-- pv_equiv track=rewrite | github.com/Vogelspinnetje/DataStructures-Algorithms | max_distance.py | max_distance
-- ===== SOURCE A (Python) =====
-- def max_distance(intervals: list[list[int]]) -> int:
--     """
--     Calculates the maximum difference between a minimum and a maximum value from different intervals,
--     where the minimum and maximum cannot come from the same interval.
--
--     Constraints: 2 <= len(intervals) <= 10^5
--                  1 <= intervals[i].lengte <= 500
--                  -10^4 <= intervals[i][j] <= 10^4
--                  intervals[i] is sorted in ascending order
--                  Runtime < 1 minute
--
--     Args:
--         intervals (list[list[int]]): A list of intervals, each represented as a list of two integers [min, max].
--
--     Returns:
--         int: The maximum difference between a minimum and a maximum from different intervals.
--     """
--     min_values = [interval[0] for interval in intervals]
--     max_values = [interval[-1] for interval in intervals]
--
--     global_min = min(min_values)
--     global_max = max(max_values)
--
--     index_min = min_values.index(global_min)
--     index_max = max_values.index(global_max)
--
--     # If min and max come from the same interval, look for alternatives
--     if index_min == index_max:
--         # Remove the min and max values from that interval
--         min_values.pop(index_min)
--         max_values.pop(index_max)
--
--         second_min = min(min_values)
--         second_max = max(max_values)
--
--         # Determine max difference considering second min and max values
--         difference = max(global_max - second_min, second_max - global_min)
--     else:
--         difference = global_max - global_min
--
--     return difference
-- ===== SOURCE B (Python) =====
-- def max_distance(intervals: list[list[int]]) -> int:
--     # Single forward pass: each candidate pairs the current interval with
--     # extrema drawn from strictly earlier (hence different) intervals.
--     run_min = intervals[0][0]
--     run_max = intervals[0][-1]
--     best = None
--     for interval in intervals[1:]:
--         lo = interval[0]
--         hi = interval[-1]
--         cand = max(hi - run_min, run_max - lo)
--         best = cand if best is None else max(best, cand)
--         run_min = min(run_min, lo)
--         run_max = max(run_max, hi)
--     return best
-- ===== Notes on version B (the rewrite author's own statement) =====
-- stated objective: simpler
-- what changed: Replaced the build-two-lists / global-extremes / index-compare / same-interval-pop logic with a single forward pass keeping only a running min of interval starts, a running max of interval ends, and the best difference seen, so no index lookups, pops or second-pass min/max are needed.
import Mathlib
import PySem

--

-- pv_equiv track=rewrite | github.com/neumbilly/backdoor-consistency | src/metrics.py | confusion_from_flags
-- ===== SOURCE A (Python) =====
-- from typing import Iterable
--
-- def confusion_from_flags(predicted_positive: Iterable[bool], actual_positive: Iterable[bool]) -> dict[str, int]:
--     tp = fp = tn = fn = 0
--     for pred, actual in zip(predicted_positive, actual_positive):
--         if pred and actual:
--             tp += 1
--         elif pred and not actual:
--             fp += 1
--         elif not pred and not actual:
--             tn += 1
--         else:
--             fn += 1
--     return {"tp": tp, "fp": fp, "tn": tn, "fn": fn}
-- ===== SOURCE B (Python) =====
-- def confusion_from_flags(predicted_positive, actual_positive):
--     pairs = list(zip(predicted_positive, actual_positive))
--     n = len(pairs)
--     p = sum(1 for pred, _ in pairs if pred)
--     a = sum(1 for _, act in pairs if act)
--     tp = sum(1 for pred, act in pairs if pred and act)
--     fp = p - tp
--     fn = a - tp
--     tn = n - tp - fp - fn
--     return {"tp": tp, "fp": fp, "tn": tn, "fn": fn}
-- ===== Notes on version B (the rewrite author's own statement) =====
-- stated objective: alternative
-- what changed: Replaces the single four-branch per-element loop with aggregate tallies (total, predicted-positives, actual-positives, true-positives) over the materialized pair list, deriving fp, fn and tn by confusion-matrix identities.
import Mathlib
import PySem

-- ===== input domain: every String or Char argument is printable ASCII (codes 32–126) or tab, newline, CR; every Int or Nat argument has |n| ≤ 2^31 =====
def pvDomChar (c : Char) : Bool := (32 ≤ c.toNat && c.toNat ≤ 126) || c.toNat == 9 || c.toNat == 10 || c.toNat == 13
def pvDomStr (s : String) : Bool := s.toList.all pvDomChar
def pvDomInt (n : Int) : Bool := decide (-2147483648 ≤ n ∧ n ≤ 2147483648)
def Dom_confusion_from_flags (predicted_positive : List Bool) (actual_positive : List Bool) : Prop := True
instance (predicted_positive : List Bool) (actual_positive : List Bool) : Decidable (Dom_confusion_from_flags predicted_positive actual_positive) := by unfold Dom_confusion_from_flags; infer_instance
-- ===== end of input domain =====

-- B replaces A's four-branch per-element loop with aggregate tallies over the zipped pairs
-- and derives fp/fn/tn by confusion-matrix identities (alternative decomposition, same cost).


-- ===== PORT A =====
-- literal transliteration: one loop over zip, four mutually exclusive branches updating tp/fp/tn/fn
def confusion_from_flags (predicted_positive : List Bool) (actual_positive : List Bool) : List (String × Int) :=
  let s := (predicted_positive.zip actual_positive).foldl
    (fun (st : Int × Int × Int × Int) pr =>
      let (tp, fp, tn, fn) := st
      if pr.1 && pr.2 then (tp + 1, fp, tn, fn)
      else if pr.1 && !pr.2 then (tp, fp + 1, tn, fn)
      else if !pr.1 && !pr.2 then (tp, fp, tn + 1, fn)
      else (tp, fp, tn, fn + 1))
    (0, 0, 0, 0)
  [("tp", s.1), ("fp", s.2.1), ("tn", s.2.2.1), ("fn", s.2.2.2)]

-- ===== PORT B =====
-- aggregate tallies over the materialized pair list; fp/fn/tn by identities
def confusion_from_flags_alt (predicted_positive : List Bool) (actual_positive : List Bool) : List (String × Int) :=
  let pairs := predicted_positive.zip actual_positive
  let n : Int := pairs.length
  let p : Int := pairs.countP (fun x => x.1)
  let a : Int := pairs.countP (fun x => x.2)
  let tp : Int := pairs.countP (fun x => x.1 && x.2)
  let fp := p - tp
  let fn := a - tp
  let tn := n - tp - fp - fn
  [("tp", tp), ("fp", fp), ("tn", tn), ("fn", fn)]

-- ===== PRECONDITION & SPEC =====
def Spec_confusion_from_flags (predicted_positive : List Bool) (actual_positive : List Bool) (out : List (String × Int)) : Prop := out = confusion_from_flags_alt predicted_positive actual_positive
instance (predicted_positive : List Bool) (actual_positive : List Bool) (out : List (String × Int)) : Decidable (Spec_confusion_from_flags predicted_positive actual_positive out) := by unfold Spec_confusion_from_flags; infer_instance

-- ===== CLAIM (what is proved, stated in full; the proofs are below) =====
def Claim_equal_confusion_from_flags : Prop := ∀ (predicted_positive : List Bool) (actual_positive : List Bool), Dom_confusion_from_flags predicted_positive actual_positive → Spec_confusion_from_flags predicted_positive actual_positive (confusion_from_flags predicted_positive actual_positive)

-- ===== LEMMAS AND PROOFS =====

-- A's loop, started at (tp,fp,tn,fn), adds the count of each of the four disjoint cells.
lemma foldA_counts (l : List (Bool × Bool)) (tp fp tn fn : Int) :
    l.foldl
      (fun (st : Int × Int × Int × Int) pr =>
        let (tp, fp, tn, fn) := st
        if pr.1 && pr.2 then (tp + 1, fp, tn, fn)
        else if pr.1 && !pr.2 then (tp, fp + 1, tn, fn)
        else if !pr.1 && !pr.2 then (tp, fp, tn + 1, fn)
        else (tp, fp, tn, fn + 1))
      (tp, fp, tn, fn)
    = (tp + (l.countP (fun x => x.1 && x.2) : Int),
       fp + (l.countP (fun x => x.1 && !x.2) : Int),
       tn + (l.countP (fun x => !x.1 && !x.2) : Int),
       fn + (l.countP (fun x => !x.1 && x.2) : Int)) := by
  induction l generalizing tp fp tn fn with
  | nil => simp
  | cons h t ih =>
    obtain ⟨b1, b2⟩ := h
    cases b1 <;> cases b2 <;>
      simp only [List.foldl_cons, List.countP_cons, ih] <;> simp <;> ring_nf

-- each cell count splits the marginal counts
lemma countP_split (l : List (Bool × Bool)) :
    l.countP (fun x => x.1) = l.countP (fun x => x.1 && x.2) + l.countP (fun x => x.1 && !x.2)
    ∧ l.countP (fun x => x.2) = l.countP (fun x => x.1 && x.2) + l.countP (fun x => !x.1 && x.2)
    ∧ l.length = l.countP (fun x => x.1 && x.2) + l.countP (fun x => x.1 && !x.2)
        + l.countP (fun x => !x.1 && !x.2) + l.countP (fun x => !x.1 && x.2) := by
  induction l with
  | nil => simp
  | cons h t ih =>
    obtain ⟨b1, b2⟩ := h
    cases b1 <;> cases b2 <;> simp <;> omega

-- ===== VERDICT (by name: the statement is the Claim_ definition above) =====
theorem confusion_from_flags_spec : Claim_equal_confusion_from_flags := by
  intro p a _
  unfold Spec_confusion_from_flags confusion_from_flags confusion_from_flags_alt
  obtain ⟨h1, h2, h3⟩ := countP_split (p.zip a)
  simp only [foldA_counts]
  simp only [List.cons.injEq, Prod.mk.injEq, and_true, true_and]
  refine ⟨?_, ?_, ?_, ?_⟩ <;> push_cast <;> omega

## YOUR ASSIGNMENT
Copy out all lines from the records where the word "track" appears.

## SOLVED PROBLEM
-- pv_equiv track=rewrite | github.com/Vogelspinnetje/DataStructures-Algorithms | max_distance.py | max_distance
-- pv_equiv track=rewrite | github.com/neumbilly/backdoor-consistency | src/metrics.py | confusion_from_flags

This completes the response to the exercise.